Start of EXTRACTED INFORMATION
-- pv_equiv track=rewrite | github.com/tsameema/Python-Mini_Adventures | Project2_BirthdayParadox/birthday_paradox.py | match_birthdays
-- ===== SOURCE A (Python) =====
-- def match_birthdays(birthdays):
--   """
--   Checks if there are any matching birthdays in the given list.
--
--   Args:
--   birthdays (list): A list of birthdates to check for matches.
--
--   Returns:
--   int: Returns 1 if at least one pair of matching birthdays is found, -1 otherwise.
--   """
--   if len(birthdays) == len(set(birthdays)):
--     return -1
--   else:
--     is_birthdate_present = set()
--     for birth in birthdays:
--       if birth in is_birthdate_present:
--         return 1
--       is_birthdate_present.add(birth)
-- ===== SOURCE B (Python) =====
-- def match_birthdays(birthdays):
--   """Sort a copy and scan adjacent pairs: 1 if any duplicate, else -1."""
--   s = sorted(birthdays)
--   for prev, cur in zip(s, s[1:]):
--     if prev == cur:
--       return 1
--   return -1
-- ===== Notes on version B (the rewrite author's own statement) =====
-- stated objective: alternative
-- what changed: Replaces the hash-set distinctness check plus set-membership scan with a sort of a copy followed by a single adjacent-pair scan.
import Mathlib
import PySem

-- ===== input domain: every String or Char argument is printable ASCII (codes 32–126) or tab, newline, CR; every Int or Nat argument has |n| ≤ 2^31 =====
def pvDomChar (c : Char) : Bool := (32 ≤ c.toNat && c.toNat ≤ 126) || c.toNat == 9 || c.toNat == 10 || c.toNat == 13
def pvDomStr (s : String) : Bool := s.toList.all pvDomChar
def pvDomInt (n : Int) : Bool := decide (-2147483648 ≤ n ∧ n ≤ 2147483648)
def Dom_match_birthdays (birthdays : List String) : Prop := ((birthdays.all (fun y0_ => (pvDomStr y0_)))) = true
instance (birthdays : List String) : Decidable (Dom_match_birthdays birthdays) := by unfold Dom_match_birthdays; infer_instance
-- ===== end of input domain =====

-- B sorts a copy and scans adjacent pairs instead of A's hash-set distinctness check; alternative decomposition, return value proved equal.

-- ===== PORT A =====
-- the for-loop over birthdays with the running set is_birthdate_present
def pvLoopA : List String → PySem.Set String → Option Int
  | [], _ => none
  | b :: rest, seen =>
    if PySem.Set.contains seen b then some 1
    else pvLoopA rest (PySem.Set.add seen b)

def match_birthdays (birthdays : List String) : Int :=
  if birthdays.length = (PySem.Set.ofList birthdays).length then -1
  else
    -- the Python loop's fall-through (return None) is unreachable here: a duplicate exists
    (pvLoopA birthdays PySem.Set.empty).getD 0

-- ===== PORT B =====
-- the for-loop over zip(s, s[1:]) of Source B
def pvScanAdj : List String → Int
  | a :: b :: rest => if a = b then 1 else pvScanAdj (b :: rest)
  | _ => -1

def match_birthdays_alt (birthdays : List String) : Int :=
  pvScanAdj (PySem.List.sorted birthdays (fun x => x) false)

-- ===== PRECONDITION & SPEC =====
def Spec_match_birthdays (birthdays : List String) (out : Int) : Prop := out = match_birthdays_alt birthdays
instance (birthdays : List String) (out : Int) : Decidable (Spec_match_birthdays birthdays out) := by unfold Spec_match_birthdays; infer_instance

-- ===== CLAIM (what is proved, stated in full; the proofs are below) =====
def Claim_equal_match_birthdays : Prop := ∀ (birthdays : List String), Dom_match_birthdays birthdays → Spec_match_birthdays birthdays (match_birthdays birthdays)

-- ===== LEMMAS AND PROOFS =====

-- set(xs) has the same length as xs exactly when xs has no duplicates
theorem pv_len_ofList_iff (xs : List String) :
    (PySem.Set.ofList xs).length = xs.length ↔ xs.Nodup := by
  have hperm : (PySem.Set.ofList xs).Perm xs.dedup := by
    rw [List.perm_ext_iff_of_nodup (PySem.Set.nodup_ofList xs) xs.nodup_dedup]
    intro y; simp [PySem.Set.mem_ofList, List.mem_dedup]
  rw [hperm.length_eq]
  constructor
  · intro h
    have := (xs.dedup_sublist).eq_of_length h
    exact List.dedup_eq_self.mp this
  · intro h; rw [List.dedup_eq_self.mpr h]

-- if A's loop falls through, the list was duplicate-free and disjoint from seen
theorem pv_loopA_none (xs : List String) (seen : PySem.Set String)
    (h : pvLoopA xs seen = none) : xs.Nodup ∧ ∀ x ∈ xs, x ∉ seen := by
  induction xs generalizing seen with
  | nil => simp
  | cons b rest ih =>
    rw [pvLoopA] at h
    by_cases hc : PySem.Set.contains seen b = true
    · rw [if_pos hc] at h; exact absurd h (by simp)
    · have hm : b ∉ seen := fun hmem => hc ((PySem.Set.contains_iff seen b).mpr hmem)
      rw [if_neg hc] at h
      obtain ⟨hnd, hdisj⟩ := ih _ h
      have hb : ∀ x ∈ rest, x ∉ seen ∧ x ≠ b := by
        intro x hx
        have := hdisj x hx
        rw [PySem.Set.mem_add] at this
        exact ⟨fun hm => this (Or.inl hm), fun he => this (Or.inr he)⟩
      refine ⟨List.nodup_cons.mpr ⟨fun hm => (hb b hm).2 rfl, hnd⟩, ?_⟩
      intro x hx
      rcases List.mem_cons.mp hx with rfl | hx
      · exact hm
      · exact (hb x hx).1

-- the adjacent scan on an ordered list decides Nodup
theorem pv_scanAdj_sorted : ∀ (s : List String), s.Pairwise (· ≤ ·) →
    pvScanAdj s = if s.Nodup then -1 else 1
  | [], _ => by simp [pvScanAdj]
  | [a], _ => by simp [pvScanAdj]
  | a :: b :: rest, hp => by
    by_cases hab : a = b
    · subst hab
      simp [pvScanAdj, List.nodup_cons]
    · have hp' : (b :: rest).Pairwise (· ≤ ·) := hp.tail
      have hle := (List.pairwise_cons.mp hp).1
      have hble := (List.pairwise_cons.mp hp').1
      have hnotmem : a ∉ b :: rest := by
        intro hm
        rcases List.mem_cons.mp hm with rfl | hm
        · exact hab rfl
        · exact hab (le_antisymm (hle b List.mem_cons_self) (hble a hm))
      rw [pvScanAdj, if_neg hab, pv_scanAdj_sorted (b :: rest) hp']
      have hnd : (a :: b :: rest).Nodup ↔ (b :: rest).Nodup := by
        rw [List.nodup_cons]; exact ⟨fun h => h.2, fun h => ⟨hnotmem, h⟩⟩
      simp [hnd]

-- ===== VERDICT (by name: the statement is the Claim_ definition above) =====
theorem match_birthdays_spec : Claim_equal_match_birthdays := by
  intro xs _
  unfold Spec_match_birthdays match_birthdays match_birthdays_alt
  have hperm := PySem.List.sorted_perm xs (fun x : String => x) false
  have hpair := PySem.List.sorted_pairwise xs (fun x : String => x)
  have hscan := pv_scanAdj_sorted _ hpair
  have hnd : (PySem.List.sorted xs (fun x => x) false).Nodup ↔ xs.Nodup := hperm.nodup_iff
  by_cases h : xs.Nodup
  · rw [if_pos (((pv_len_ofList_iff xs).mpr h).symm ▸ rfl)]
    rw [hscan, if_pos (hnd.mpr h)]
  · rw [if_neg (fun he => h ((pv_len_ofList_iff xs).mp he.symm))]
    rw [hscan, if_neg (fun hs => h (hnd.mp hs))]
    rcases ho : pvLoopA xs PySem.Set.empty with _ | v
    · exact absurd (pv_loopA_none xs _ ho).1 h
    · -- loop can only return some 1
      have : ∀ ys seen v, pvLoopA ys seen = some v → v = 1 := by
        intro ys
        induction ys with
        | nil => intro seen v h; simp [pvLoopA] at h
        | cons b rest ih =>
          intro seen v h
          rw [pvLoopA] at h
          by_cases hc : PySem.Set.contains seen b = true
          · rw [if_pos hc] at h; exact (Option.some.inj h).symm
          · rw [if_neg hc] at h
            exact ih _ _ h
      rw [this xs _ v ho]; rfl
End of EXTRACTED INFORMATION
■ WORK INSTRUCTION
Only the lines above starting at the one containing "-- stated objective: alternative" and ending at the one containing "def pvDomChar (c", both included, are to be returned, exactly as they read.

■ RESULT FOR THIS TASK
-- stated objective: alternative
-- what changed: Replaces the hash-set distinctness check plus set-membership scan with a sort of a copy followed by a single adjacent-pair scan.
import Mathlib
import PySem

-- ===== input domain: every String or Char argument is printable ASCII (codes 32–126) or tab, newline, CR; every Int or Nat argument has |n| ≤ 2^31 =====
def pvDomChar (c : Char) : Bool := (32 ≤ c.toNat && c.toNat ≤ 126) || c.toNat == 9 || c.toNat == 10 || c.toNat == 13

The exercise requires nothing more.